-- pv_equiv track=rewrite | github.com/Leandrigues/code-interview | minimumRooms.py | minimumRoomsV1
-- ===== SOURCE A (Python) =====
-- def intersects(a, b):
--     return (a[0] < b[1] < a[1]) or (b[0] < a[1] < b[1])
--
-- def minimumRoomsV1(intervals):
--     # O(n^2)
--     n = len(intervals)
--     rooms = 0
--
--     for i in range(n - 1):
--         for j in range(i+1, n):
--             if intersects(intervals[i], intervals[j]):
--                 rooms += 1
--
--     return rooms
-- ===== SOURCE B (Python) =====
-- from bisect import bisect_left, bisect_right
--
-- def minimumRoomsV1(intervals):
--     # The two branches of "intersects" are mutually exclusive, so the answer
--     # equals the number of ordered pairs (a, b) with a[0] < b[1] < a[1]:
--     # sort all right endpoints once and count, per interval, the right
--     # endpoints strictly inside it by binary search.
--     rights = sorted(r for _, r in intervals)
--     rooms = 0
--     for l, r in intervals:
--         if l < r:
--             rooms += bisect_left(rights, r) - bisect_right(rights, l)
--     return rooms
-- ===== Notes on version B (the rewrite author's own statement) =====
-- stated objective: faster
-- what changed: Replaces the O(n^2) all-pairs intersects scan by counting, per interval, the right endpoints strictly inside it via one global sort and binary search (the two intersects disjuncts are mutually exclusive, so the ordered-pair count equals the pair count).
import Mathlib
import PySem

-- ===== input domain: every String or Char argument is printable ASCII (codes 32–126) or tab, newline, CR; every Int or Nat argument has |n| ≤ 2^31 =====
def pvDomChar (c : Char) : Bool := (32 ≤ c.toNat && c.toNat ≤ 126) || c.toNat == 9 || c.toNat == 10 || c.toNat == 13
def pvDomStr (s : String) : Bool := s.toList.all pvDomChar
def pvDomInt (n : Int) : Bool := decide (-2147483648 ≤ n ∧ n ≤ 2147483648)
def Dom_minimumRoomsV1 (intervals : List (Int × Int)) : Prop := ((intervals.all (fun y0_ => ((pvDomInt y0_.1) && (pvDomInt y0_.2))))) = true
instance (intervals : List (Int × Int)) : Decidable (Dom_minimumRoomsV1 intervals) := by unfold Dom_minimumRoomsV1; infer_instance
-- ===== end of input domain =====

-- B replaces A's O(n^2) all-pairs intersects scan by one sort of the right
-- endpoints plus per-interval binary-search counting (measured asymptotically faster).


-- ===== PORT A =====
-- helper 'intersects' of the Python module
def pvIntersects (a b : Int × Int) : Bool :=
  (decide (a.1 < b.2) && decide (b.2 < a.2)) || (decide (b.1 < a.2) && decide (a.2 < b.2))

def minimumRoomsV1 (intervals : List (Int × Int)) : Int :=
  let n : Int := intervals.length
  (PySem.List.pyRange 0 (n - 1)).foldl (fun rooms i =>
    (PySem.List.pyRange (i + 1) n).foldl (fun rooms j =>
      if pvIntersects (PySem.List.pyGetD intervals i (0, 0)) (PySem.List.pyGetD intervals j (0, 0))
      then rooms + 1 else rooms) rooms) 0

-- ===== PORT B =====
def minimumRoomsV1_alt (intervals : List (Int × Int)) : Int :=
  let rights := PySem.List.sorted (intervals.map (fun p => p.2)) (fun x => x)
  intervals.foldl (fun rooms p =>
    if p.1 < p.2 then
      rooms + ((PySem.List.bisectLeft rights p.2 : Int) - (PySem.List.bisectRight rights p.1 : Int))
    else rooms) 0

-- ===== PRECONDITION & SPEC =====
def Spec_minimumRoomsV1 (intervals : List (Int × Int)) (out : Int) : Prop := out = minimumRoomsV1_alt intervals
instance (intervals : List (Int × Int)) (out : Int) : Decidable (Spec_minimumRoomsV1 intervals out) := by unfold Spec_minimumRoomsV1; infer_instance

-- ===== CLAIM (what is proved, stated in full; the proofs are below) =====
def Claim_equal_minimumRoomsV1 : Prop := ∀ (intervals : List (Int × Int)), Dom_minimumRoomsV1 intervals → Spec_minimumRoomsV1 intervals (minimumRoomsV1 intervals)

-- ===== LEMMAS AND PROOFS =====

-- structural pair count: A's triangular double loop, element-wise
def pvPairCount : List (Int × Int) → Int
  | [] => 0
  | a :: t => (t.countP (fun b => pvIntersects a b) : Int) + pvPairCount t

-- "b's right endpoint lies strictly inside a"
def pvBetween (p : Int × Int) (x : Int) : Bool := decide (p.1 < x) && decide (x < p.2)

lemma pvRange_nil {a b : Int} (h : b ≤ a) : PySem.List.pyRange a b = [] := by
  cases hx : PySem.List.pyRange a b with
  | nil => rfl
  | cons y ys =>
    have hy : y ∈ PySem.List.pyRange a b := by rw [hx]; exact List.mem_cons_self
    have := PySem.List.mem_pyRange_one.mp hy
    omega

lemma pvCount_split (p : Int → Bool) : ∀ (xs : List Int) (k : Nat), k ≤ xs.length →
    (∀ (j : Nat) (hj : j < xs.length), j < k → p xs[j]) →
    (∀ (j : Nat) (hj : j < xs.length), k ≤ j → ¬ p xs[j] = true) →
    xs.countP p = k
  | [], k, hk, _, _ => by simpa using Nat.le_zero.mp hk |>.symm ▸ rfl
  | x :: xs, 0, _, _, h2 => by
    refine List.countP_eq_zero.mpr ?_
    intro y hy
    obtain ⟨j, hj, rfl⟩ := List.mem_iff_getElem.mp hy
    exact h2 j hj (Nat.zero_le j)
  | x :: xs, k + 1, hk, h1, h2 => by
    have hx : p x = true := h1 0 (by simp) (Nat.succ_pos k)
    have hrec : xs.countP p = k := by
      refine pvCount_split p xs k (by simpa using hk) ?_ ?_
      · intro j hj hjk
        have := h1 (j + 1) (by simpa using Nat.succ_lt_succ hj) (Nat.succ_lt_succ hjk)
        simpa using this
      · intro j hj hjk
        have := h2 (j + 1) (by simpa using Nat.succ_lt_succ hj) (Nat.succ_le_succ hjk)
        simpa using this
    simp [hx, hrec]

lemma pvBisectLeft_count (xs : List Int) (hs : List.Pairwise (· ≤ ·) xs) (x : Int) :
    PySem.List.bisectLeft xs x = xs.countP (fun y => decide (y < x)) := by
  obtain ⟨hle, h1, h2⟩ := PySem.List.bisectLeft_spec xs x hs
  refine (pvCount_split _ xs _ hle ?_ ?_).symm
  · intro j hj hjk; simpa using h1 j hj hjk
  · intro j hj hjk; simpa using h2 j hj hjk

lemma pvBisectRight_count (xs : List Int) (hs : List.Pairwise (· ≤ ·) xs) (x : Int) :
    PySem.List.bisectRight xs x = xs.countP (fun y => decide (y ≤ x)) := by
  obtain ⟨hle, h1, h2⟩ := PySem.List.bisectRight_spec xs x hs
  refine (pvCount_split _ xs _ hle ?_ ?_).symm
  · intro j hj hjk; simpa using h1 j hj hjk
  · intro j hj hjk
    have := h2 j hj hjk
    simpa using this

-- inner loop of A: counting over an index range = counting over the dropped suffix
lemma pvInner (p : (Int × Int) → Bool) :
    ∀ (m : Nat) (l : List (Int × Int)) (k : Nat), l.length - k = m →
    (PySem.List.pyRange (k : Int) (l.length : Int)).countP
        (fun j => p (PySem.List.pyGetD l j (0, 0))) = (l.drop k).countP p
  | 0, l, k, hm => by
    have hk : l.length ≤ k := by omega
    rw [pvRange_nil (by exact_mod_cast hk), List.drop_eq_nil_of_le hk]
    simp
  | m + 1, l, k, hm => by
    have hk : k < l.length := by omega
    rw [PySem.List.pyRange_one_cons (by exact_mod_cast hk)]
    rw [List.countP_cons]
    have hget : PySem.List.pyGetD l (k : Int) (0, 0) = l[k] := by
      rw [PySem.List.pyGetD_eq_getElem l (0, 0) (by positivity) (by exact_mod_cast hk)]
      simp
    have hcast : ((k : Int) + 1) = ((k + 1 : Nat) : Int) := by push_cast; ring
    rw [hcast, pvInner p m l (k + 1) (by omega)]
    rw [List.drop_eq_getElem_cons hk, List.countP_cons]
    simp [hget]

-- outer loop of A: the triangular sum = the structural pair count
lemma pvOuter :
    ∀ (m : Nat) (l : List (Int × Int)) (k : Nat), l.length - k = m →
    ((PySem.List.pyRange (k : Int) ((l.length : Int) - 1)).map (fun i =>
      ((PySem.List.pyRange (i + 1) (l.length : Int)).countP
        (fun j => pvIntersects (PySem.List.pyGetD l i (0, 0)) (PySem.List.pyGetD l j (0, 0))) : Int))).sum
    = pvPairCount (l.drop k)
  | 0, l, k, hm => by
    have hk : l.length ≤ k := by omega
    rw [pvRange_nil (by omega), List.drop_eq_nil_of_le hk]
    simp [pvPairCount]
  | m + 1, l, k, hm => by
    have hk : k < l.length := by omega
    by_cases hlast : k + 1 = l.length
    · rw [pvRange_nil (by omega)]
      rw [List.drop_eq_getElem_cons hk, List.drop_eq_nil_of_le (by omega)]
      simp [pvPairCount]
    · have hk1 : (k : Int) < (l.length : Int) - 1 := by omega
      rw [PySem.List.pyRange_one_cons hk1, List.map_cons, List.sum_cons]
      have hget : PySem.List.pyGetD l (k : Int) (0, 0) = l[k] := by
        rw [PySem.List.pyGetD_eq_getElem l (0, 0) (by positivity) (by exact_mod_cast hk)]
        simp
      have hcast : ((k : Int) + 1) = ((k + 1 : Nat) : Int) := by push_cast; ring
      rw [hget, hcast, pvInner (fun b => pvIntersects l[k] b) m l (k + 1) (by omega)]
      rw [pvOuter m l (k + 1) (by omega)]
      rw [List.drop_eq_getElem_cons hk]
      simp [pvPairCount]

-- A computes the structural pair count
lemma pvA_eq (l : List (Int × Int)) : minimumRoomsV1 l = pvPairCount l := by
  unfold minimumRoomsV1
  have hinner : ∀ (rooms i : Int),
      (PySem.List.pyRange (i + 1) (l.length : Int)).foldl (fun rooms j =>
        if pvIntersects (PySem.List.pyGetD l i (0, 0)) (PySem.List.pyGetD l j (0, 0))
        then rooms + 1 else rooms) rooms
      = rooms + ((PySem.List.pyRange (i + 1) (l.length : Int)).countP
          (fun j => pvIntersects (PySem.List.pyGetD l i (0, 0)) (PySem.List.pyGetD l j (0, 0))) : Int) := by
    intro rooms i
    exact PySem.List.foldl_if_add_one _ _ rooms
  rw [PySem.List.foldl_congr_mem _ _
    (fun rooms i => rooms + ((PySem.List.pyRange (i + 1) (l.length : Int)).countP
      (fun j => pvIntersects (PySem.List.pyGetD l i (0, 0)) (PySem.List.pyGetD l j (0, 0))) : Int)) 0
    (fun rooms i _ => hinner rooms i)]
  rw [PySem.List.foldl_add]
  have h0 : ((0 : Nat) : Int) = (0 : Int) := by norm_num
  have := pvOuter l.length l 0 (by omega)
  rw [h0] at this
  simpa using this

-- the two disjuncts of 'intersects' are mutually exclusive, so the count splits
lemma pvIntersects_split (a : Int × Int) : ∀ (t : List (Int × Int)),
    t.countP (fun b => pvIntersects a b)
      = t.countP (fun b => pvBetween a b.2) + t.countP (fun b => pvBetween b a.2)
  | [] => rfl
  | b :: t => by
    have hrec := pvIntersects_split a t
    have hb : (if pvIntersects a b then 1 else 0)
        = (if pvBetween a b.2 then 1 else 0) + (if pvBetween b a.2 then (1 : Nat) else 0) := by
      simp only [pvIntersects, pvBetween, Bool.or_eq_true, Bool.and_eq_true, decide_eq_true_eq]
      split_ifs <;> omega
    simp only [List.countP_cons, hrec]
    omega

-- counting endpoints strictly between l and r splits out of the two bisect counts
lemma pvBetween_split (a r : Int) (h : a < r) : ∀ (R : List Int),
    R.countP (fun x => decide (x < r))
      = R.countP (fun x => decide (x ≤ a)) + R.countP (fun x => decide (a < x) && decide (x < r))
  | [] => rfl
  | x :: R => by
    have hrec := pvBetween_split a r h R
    simp only [List.countP_cons, hrec, Bool.and_eq_true, decide_eq_true_eq]
    split_ifs <;> omega

-- B computes, per interval, the number of right endpoints strictly inside it
lemma pvB_eq (l : List (Int × Int)) :
    minimumRoomsV1_alt l
      = (l.map (fun p => (((l.map (fun q => q.2)).countP (fun x => pvBetween p x)) : Int))).sum := by
  unfold minimumRoomsV1_alt
  have hperm : (PySem.List.sorted (l.map (fun p => p.2)) (fun x => x)).Perm (l.map (fun p => p.2)) :=
    PySem.List.sorted_perm _ _ _
  have hsorted : List.Pairwise (· ≤ ·) (PySem.List.sorted (l.map (fun p => p.2)) (fun x => x)) := by
    simpa using PySem.List.sorted_pairwise (l.map (fun p => p.2)) (fun x => x)
  have hstep : ∀ (rooms : Int), ∀ p ∈ l,
      (if p.1 < p.2 then
        rooms + ((PySem.List.bisectLeft (PySem.List.sorted (l.map (fun p => p.2)) (fun x => x)) p.2 : Int)
          - (PySem.List.bisectRight (PySem.List.sorted (l.map (fun p => p.2)) (fun x => x)) p.1 : Int))
      else rooms)
      = rooms + (((l.map (fun q => q.2)).countP (fun x => pvBetween p x)) : Int) := by
    intro rooms p _
    by_cases hp : p.1 < p.2
    · rw [if_pos hp, pvBisectLeft_count _ hsorted, pvBisectRight_count _ hsorted,
        hperm.countP_eq, hperm.countP_eq]
      have := pvBetween_split p.1 p.2 hp (l.map (fun q => q.2))
      simp only [pvBetween]
      omega
    · rw [if_neg hp]
      have : (l.map (fun q => q.2)).countP (fun x => pvBetween p x) = 0 := by
        refine List.countP_eq_zero.mpr ?_
        intro x _
        simp only [pvBetween, Bool.and_eq_true, decide_eq_true_eq]
        omega
      simp [this]
  rw [PySem.List.foldl_congr_mem _ _
    (fun rooms p => rooms + (((l.map (fun q => q.2)).countP (fun x => pvBetween p x)) : Int)) 0
    (fun rooms p hp => hstep rooms p hp)]
  rw [PySem.List.foldl_add]
  simp

-- the structural pair count equals B's double count
lemma pvPair_eq : ∀ (l : List (Int × Int)),
    pvPairCount l
      = (l.map (fun p => (((l.map (fun q => q.2)).countP (fun x => pvBetween p x)) : Int))).sum
  | [] => rfl
  | a :: t => by
    have ih := pvPair_eq t
    simp only [List.map_cons, List.sum_cons, pvPairCount]
    have hself : pvBetween a a.2 = false := by
      simp only [pvBetween, Bool.and_eq_false_iff, decide_eq_false_iff_not]
      omega
    have hsplit := pvIntersects_split a t
    -- rewrite the inner counts over (a.2 :: map .2 t)
    have hinner : ∀ p : Int × Int,
        ((a.2 :: t.map (fun q => q.2)).countP (fun x => pvBetween p x))
          = (t.map (fun q => q.2)).countP (fun x => pvBetween p x)
            + (if pvBetween p a.2 then 1 else 0) := by
      intro p; simp [List.countP_cons]
    have hsum : (t.map (fun p => (((a.2 :: t.map (fun q => q.2)).countP (fun x => pvBetween p x)) : Int))).sum
        = (t.map (fun p => (((t.map (fun q => q.2)).countP (fun x => pvBetween p x)) : Int))).sum
          + ((t.countP (fun p => pvBetween p a.2)) : Int) := by
      have h1 : (t.map (fun p => (((a.2 :: t.map (fun q => q.2)).countP (fun x => pvBetween p x)) : Int)))
          = t.map (fun p => (((t.map (fun q => q.2)).countP (fun x => pvBetween p x)) : Int)
            + (if pvBetween p a.2 then (1 : Int) else 0)) := by
        refine List.map_congr_left ?_
        intro p _
        rw [hinner p]
        split_ifs <;> push_cast <;> ring
      rw [h1, PySem.List.sum_map_add_int]
      rw [PySem.List.sum_map_ite_one_zero]
    have hmap : (t.map (fun q => q.2)).countP (fun x => pvBetween a x)
        = t.countP (fun b => pvBetween a b.2) := by
      rw [List.countP_map]; rfl
    rw [hinner a, hsum, hsplit, ih, hmap, hself]
    push_cast
    ring

-- ===== VERDICT (by name: the statement is the Claim_ definition above) =====
theorem minimumRoomsV1_spec : Claim_equal_minimumRoomsV1 := by
  intro intervals _
  show minimumRoomsV1 intervals = minimumRoomsV1_alt intervals
  rw [pvA_eq, pvB_eq, pvPair_eq]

┄┄┄┄┄┄

→ Exercise objective:
Please copy each line of the records above that holds the word "endpoints".

→ Exercise output:
--     # sort all right endpoints once and count, per interval, the right
--     # endpoints strictly inside it by binary search.
-- what changed: Replaces the O(n^2) all-pairs intersects scan by counting, per interval, the right endpoints strictly inside it via one global sort and binary search (the two intersects disjuncts are mutually exclusive, so the ordered-pair count equals the pair count).
-- endpoints plus per-interval binary-search counting (measured asymptotically faster).
-- counting endpoints strictly between l and r splits out of the two bisect counts
-- B computes, per interval, the number of right endpoints strictly inside it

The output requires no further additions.